-- Required work --
Produce as output only the lines below starting at the line with "def pvLoopA (full" and continuing through the line with "let remaining := PySem.List.slice", each one exactly as written.

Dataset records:

-- pv_equiv track=rewrite | github.com/Anilsevinc/ai-builder-challenge-hackathon | src/modules/basic_math.py | _has_operator_without_operand
-- ===== SOURCE A (Python) =====
-- def _has_operator_without_operand(compact_expression: str) -> bool:
--     """Checks if an operator lacks a numeric operand on the right side."""
--     operators = "+-*/"
--     length = len(compact_expression)
--
--     for index, char in enumerate(compact_expression):
--         if char not in operators:
--             continue
--
--         # Allow unary minus at the start
--         if char == '-' and index == 0 and length > 1:
--             continue
--
--         remaining = compact_expression[index + 1 :]
--         if not remaining:
--             return True
--
--         if not any(ch.isdigit() for ch in remaining):
--             return True
--
--     return False
-- ===== SOURCE B (Python) =====
-- def _has_operator_without_operand(compact_expression: str) -> bool:
--     """Single right-to-left pass: the answer depends only on the last
--     (non-exempt) operator, since any earlier operator sees a superset suffix."""
--     has_digit = False
--     for ch in reversed(compact_expression[1:]):
--         if ch.isdigit():
--             has_digit = True
--         elif ch in "+-*/":
--             return not has_digit
--     if compact_expression and compact_expression[0] in "+-*/" and not (
--         compact_expression[0] == '-' and len(compact_expression) > 1
--     ):
--         return not has_digit
--     return False
-- ===== Notes on version B (the rewrite author's own statement) =====
-- stated objective: alternative
-- what changed: Replaces A's left-to-right scan that searches the whole remaining suffix for a digit at every operator with a single right-to-left pass carrying a has-digit flag, deciding at the first operator seen from the right.
import Mathlib
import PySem

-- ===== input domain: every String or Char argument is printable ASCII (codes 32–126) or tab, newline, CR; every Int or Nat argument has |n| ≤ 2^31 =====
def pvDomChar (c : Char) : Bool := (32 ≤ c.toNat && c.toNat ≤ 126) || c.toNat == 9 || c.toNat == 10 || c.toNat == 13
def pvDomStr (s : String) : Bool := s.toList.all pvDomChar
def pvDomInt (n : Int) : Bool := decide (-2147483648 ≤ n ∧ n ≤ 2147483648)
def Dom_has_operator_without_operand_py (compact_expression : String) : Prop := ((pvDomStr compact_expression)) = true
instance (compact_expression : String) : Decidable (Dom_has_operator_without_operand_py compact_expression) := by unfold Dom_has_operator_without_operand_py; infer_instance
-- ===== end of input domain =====

-- B replaces A's left-to-right scan (a fresh digit search of the remaining suffix at every
-- operator) with one right-to-left pass carrying a has-digit flag; return values proved equal.

-- ===== PORT A =====
-- char in "+-*/"
def pvIsOp (c : Char) : Bool := c = '+' || c = '-' || c = '*' || c = '/'

-- the for-loop of A over enumerate(compact_expression), early return as recursion
def pvLoopA (full : List Char) (length : Int) : List (Int × Char) → Bool
  | [] => false
  | (index, char) :: rest =>
    if ¬ pvIsOp char then pvLoopA full length rest          -- continue
    else if char = '-' ∧ index = 0 ∧ length > 1 then pvLoopA full length rest  -- unary minus
    else
      let remaining := PySem.List.slice full (some (index + 1)) none  -- s[index+1:]
      if remaining = [] then true
      else if ¬ remaining.any PySem.Chars.isdigit then true
      else pvLoopA full length rest

def has_operator_without_operand_py (compact_expression : String) : Bool :=
  pvLoopA compact_expression.toList (Int.ofNat compact_expression.toList.length)
    (PySem.List.enumerate compact_expression.toList 0)

-- ===== PORT B =====
-- Source B's for-loop over reversed(s[1:]): inl = early return, inr = final has_digit
def pvLoopB (hd : Bool) : List Char → Bool ⊕ Bool
  | [] => .inr hd
  | ch :: rest =>
    if PySem.Chars.isdigit ch then pvLoopB true rest
    else if pvIsOp ch then .inl (!hd)
    else pvLoopB hd rest

def has_operator_without_operand_py_alt (compact_expression : String) : Bool :=
  match compact_expression.toList with
  | [] => false                                  -- "if compact_expression" fails
  | c :: t =>                                    -- c = s[0], t = s[1:], len(s) > 1 ↔ t ≠ []
    match pvLoopB false t.reverse with
    | .inl b => b
    | .inr hd => if pvIsOp c ∧ ¬ (c = '-' ∧ t ≠ []) then !hd else false

-- ===== PRECONDITION & SPEC =====
def Spec_has_operator_without_operand_py (compact_expression : String) (out : Bool) : Prop := out = has_operator_without_operand_py_alt compact_expression
instance (compact_expression : String) (out : Bool) : Decidable (Spec_has_operator_without_operand_py compact_expression out) := by unfold Spec_has_operator_without_operand_py; infer_instance

-- ===== CLAIM (what is proved, stated in full; the proofs are below) =====
def Claim_equal_has_operator_without_operand_py : Prop := ∀ (compact_expression : String), Dom_has_operator_without_operand_py compact_expression → Spec_has_operator_without_operand_py compact_expression (has_operator_without_operand_py compact_expression)

-- ===== LEMMAS AND PROOFS =====

-- reference function: A's behaviour on a segment with indices ≥ 1 (no unary-minus case)
def pvF : List Char → Bool
  | [] => false
  | c :: t => if pvIsOp c then (if t.any PySem.Chars.isdigit then pvF t else true) else pvF t

theorem pvDigit_not_op (c : Char) (h : PySem.Chars.isdigit c = true) : pvIsOp c = false := by
  by_contra hop
  simp only [Bool.not_eq_false, pvIsOp, Bool.or_eq_true, decide_eq_true_eq] at hop
  rcases hop with ((rfl | rfl) | rfl) | rfl <;> revert h <;> decide

theorem pvF_append (l : List Char) (c : Char) :
    pvF (l ++ [c]) = (pvIsOp c || (!(PySem.Chars.isdigit c) && pvF l)) := by
  induction l with
  | nil => simp [pvF]
  | cons x t ih =>
    simp only [List.cons_append, pvF, List.any_append, List.any_cons, List.any_nil]
    by_cases hx : pvIsOp x = true
    · simp only [hx, if_true]
      by_cases hdc : PySem.Chars.isdigit c = true
      · have := pvDigit_not_op c hdc
        simp [hdc, ih, this]
      · simp only [Bool.not_eq_true] at hdc
        by_cases hdt : t.any PySem.Chars.isdigit = true
        · simp [hdc, hdt, ih]
        · simp only [Bool.not_eq_true] at hdt
          simp [hdc, hdt]
    · simp only [Bool.not_eq_true] at hx
      simp [hx, ih]

theorem pvLoopB_reverse (l : List Char) (hd : Bool) :
    pvLoopB hd l.reverse =
      (if l.any pvIsOp then .inl (!hd && pvF l) else .inr (hd || l.any PySem.Chars.isdigit)) := by
  induction l using List.reverseRecOn generalizing hd with
  | nil => simp [pvLoopB]
  | append_singleton t c ih =>
    rw [List.reverse_append]
    simp only [List.reverse_singleton, List.singleton_append, pvLoopB, List.any_append,
      List.any_cons, List.any_nil, pvF_append]
    by_cases hdc : PySem.Chars.isdigit c = true
    · have hnop := pvDigit_not_op c hdc
      simp only [hdc, if_true, ih true, hnop]
      by_cases hop : t.any pvIsOp = true <;> simp [hop]
    · simp only [Bool.not_eq_true] at hdc
      by_cases hop : pvIsOp c = true
      · simp [hdc, hop]
      · simp only [Bool.not_eq_true] at hop
        simp [hdc, hop, ih hd]

theorem pvNoOp_F (l : List Char) (h : l.any pvIsOp = false) : pvF l = false := by
  induction l with
  | nil => rfl
  | cons c t ih =>
    simp only [List.any_cons, Bool.or_eq_false_iff] at h
    simp [pvF, h.1, ih h.2]

theorem pvNoDigit_F (l : List Char) (hop : l.any pvIsOp = true)
    (hdg : l.any PySem.Chars.isdigit = false) : pvF l = true := by
  induction l with
  | nil => simp at hop
  | cons c t ih =>
    simp only [List.any_cons, Bool.or_eq_false_iff] at hdg
    simp only [List.any_cons, Bool.or_eq_true] at hop
    by_cases hc : pvIsOp c = true
    · simp [pvF, hc, hdg.2]
    · simp only [Bool.not_eq_true] at hc
      rcases hop with h | h
      · rw [hc] at h; exact absurd h (by simp)
      · simp only [pvF, hc, Bool.false_eq_true, if_false]
        exact ih h hdg.2

theorem pvDrop_succ {full l : List Char} {c : Char} {n : Nat}
    (h : full.drop n = c :: l) : full.drop (n + 1) = l := by
  have h2 := congrArg (List.drop 1) h
  simpa [List.drop_drop] using h2

theorem pvLoopA_tail (l : List Char) (full : List Char) (length : Int) (i : Int)
    (hi : 1 ≤ i) (hdrop : full.drop i.toNat = l) :
    pvLoopA full length (PySem.List.enumerate l i) = pvF l := by
  induction l generalizing i with
  | nil => simp [PySem.List.enumerate_nil, pvLoopA, pvF]
  | cons c t ih =>
    rw [PySem.List.enumerate_cons]
    have hne : ¬ (c = '-' ∧ i = 0 ∧ length > 1) := by
      rintro ⟨-, h0, -⟩; omega
    have hslice : PySem.List.slice full (some (i + 1)) none = t := by
      rw [PySem.List.slice_from full (show (0:Int) ≤ i + 1 from by omega)]
      have : (i + 1).toNat = i.toNat + 1 := by omega
      rw [this, pvDrop_succ hdrop]
    have ht : full.drop (i + 1).toNat = t := by
      have : (i + 1).toNat = i.toNat + 1 := by omega
      rw [this, pvDrop_succ hdrop]
    by_cases hc : pvIsOp c = true
    · simp only [pvLoopA, hc, not_true, if_false, hne, if_false, hslice]
      by_cases hte : t = []
      · subst hte; simp [pvF, hc]
      · simp only [hte, if_false]
        by_cases hdg : t.any PySem.Chars.isdigit = true
        · simp [pvF, hc, hdg, ih (i + 1) (by omega) ht]
        · simp only [Bool.not_eq_true] at hdg
          simp [pvF, hc, hdg]
    · simp only [Bool.not_eq_true] at hc
      simp [pvLoopA, pvF, hc, ih (i + 1) (by omega) ht]

-- ===== VERDICT (by name: the statement is the Claim_ definition above) =====
theorem has_operator_without_operand_py_spec : Claim_equal_has_operator_without_operand_py := by
  intro s _
  unfold Spec_has_operator_without_operand_py
  unfold has_operator_without_operand_py has_operator_without_operand_py_alt
  cases hs : s.toList with
  | nil => simp [PySem.List.enumerate_nil, pvLoopA]
  | cons c t =>
    dsimp only
    have htail : pvLoopA (c :: t) (Int.ofNat (c :: t).length) (PySem.List.enumerate t (0 + 1)) = pvF t :=
      pvLoopA_tail t _ _ (0 + 1) (by omega) (by simp)
    have hslice : PySem.List.slice (c :: t) (some ((0:Int) + 1)) none = t := by
      rw [PySem.List.slice_from _ (show (0:Int) ≤ 0 + 1 from by omega)]; simp
    have hlen : (Int.ofNat (c :: t).length > 1) ↔ t ≠ [] := by cases t <;> simp
    rw [PySem.List.enumerate_cons, pvLoopB_reverse, pvLoopA, hslice]
    dsimp only
    simp only [Bool.not_false, Bool.true_and, Bool.false_or]
    by_cases hopt : t.any pvIsOp = true
    · have hte : t ≠ [] := by rintro rfl; simp at hopt
      rw [if_pos hopt]
      dsimp only
      by_cases hc : pvIsOp c = true
      · rw [if_neg (not_not_intro hc)]
        by_cases hm : c = '-'
        · rw [if_pos ⟨hm, trivial, hlen.mpr hte⟩, htail]
        · rw [if_neg (show ¬(c = '-' ∧ True ∧ Int.ofNat (c :: t).length > 1) from
              by rintro ⟨h, -, -⟩; exact hm h), if_neg hte]
          by_cases hdg : t.any PySem.Chars.isdigit = true
          · rw [if_neg (not_not_intro hdg), htail]
          · simp only [Bool.not_eq_true] at hdg
            rw [if_pos (show ¬t.any PySem.Chars.isdigit = true from by simp [hdg]),
              pvNoDigit_F t hopt hdg]
      · simp only [Bool.not_eq_true] at hc
        rw [if_pos (show ¬pvIsOp c = true from by simp [hc]), htail]
    · simp only [Bool.not_eq_true] at hopt
      have hF : pvF t = false := pvNoOp_F t hopt
      rw [if_neg (show ¬t.any pvIsOp = true from by simp [hopt])]
      dsimp only
      by_cases hc : pvIsOp c = true
      · rw [if_neg (not_not_intro hc)]
        by_cases hex : c = '-' ∧ t ≠ []
        · rw [if_pos ⟨hex.1, trivial, hlen.mpr hex.2⟩, htail, hF,
            if_neg (show ¬(pvIsOp c = true ∧ ¬(c = '-' ∧ t ≠ [])) from by rintro ⟨-, h⟩; exact h hex)]
        · rw [if_neg (show ¬(c = '-' ∧ True ∧ Int.ofNat (c :: t).length > 1) from
              by rintro ⟨hm, -, hl⟩; exact hex ⟨hm, hlen.mp hl⟩),
            if_pos (show pvIsOp c = true ∧ ¬(c = '-' ∧ t ≠ []) from ⟨hc, hex⟩)]
          by_cases hte : t = []
          · subst hte; simp
          · rw [if_neg hte]
            by_cases hdg : t.any PySem.Chars.isdigit = true
            · rw [if_neg (not_not_intro hdg), htail, hF]
              simp [hdg]
            · simp only [Bool.not_eq_true] at hdg
              rw [if_pos (show ¬t.any PySem.Chars.isdigit = true from by simp [hdg])]
              simp [hdg]
      · simp only [Bool.not_eq_true] at hc
        rw [if_pos (show ¬pvIsOp c = true from by simp [hc]), htail, hF,
          if_neg (show ¬(pvIsOp c = true ∧ ¬(c = '-' ∧ t ≠ [])) from
            by rintro ⟨h, -⟩; rw [hc] at h; exact absurd h (by simp))]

-- Output of the task --
def pvLoopA (full : List Char) (length : Int) : List (Int × Char) → Bool
  | [] => false
  | (index, char) :: rest =>
    if ¬ pvIsOp char then pvLoopA full length rest          -- continue
    else if char = '-' ∧ index = 0 ∧ length > 1 then pvLoopA full length rest  -- unary minus
    else
      let remaining := PySem.List.slice full (some (index + 1)) none  -- s[index+1:]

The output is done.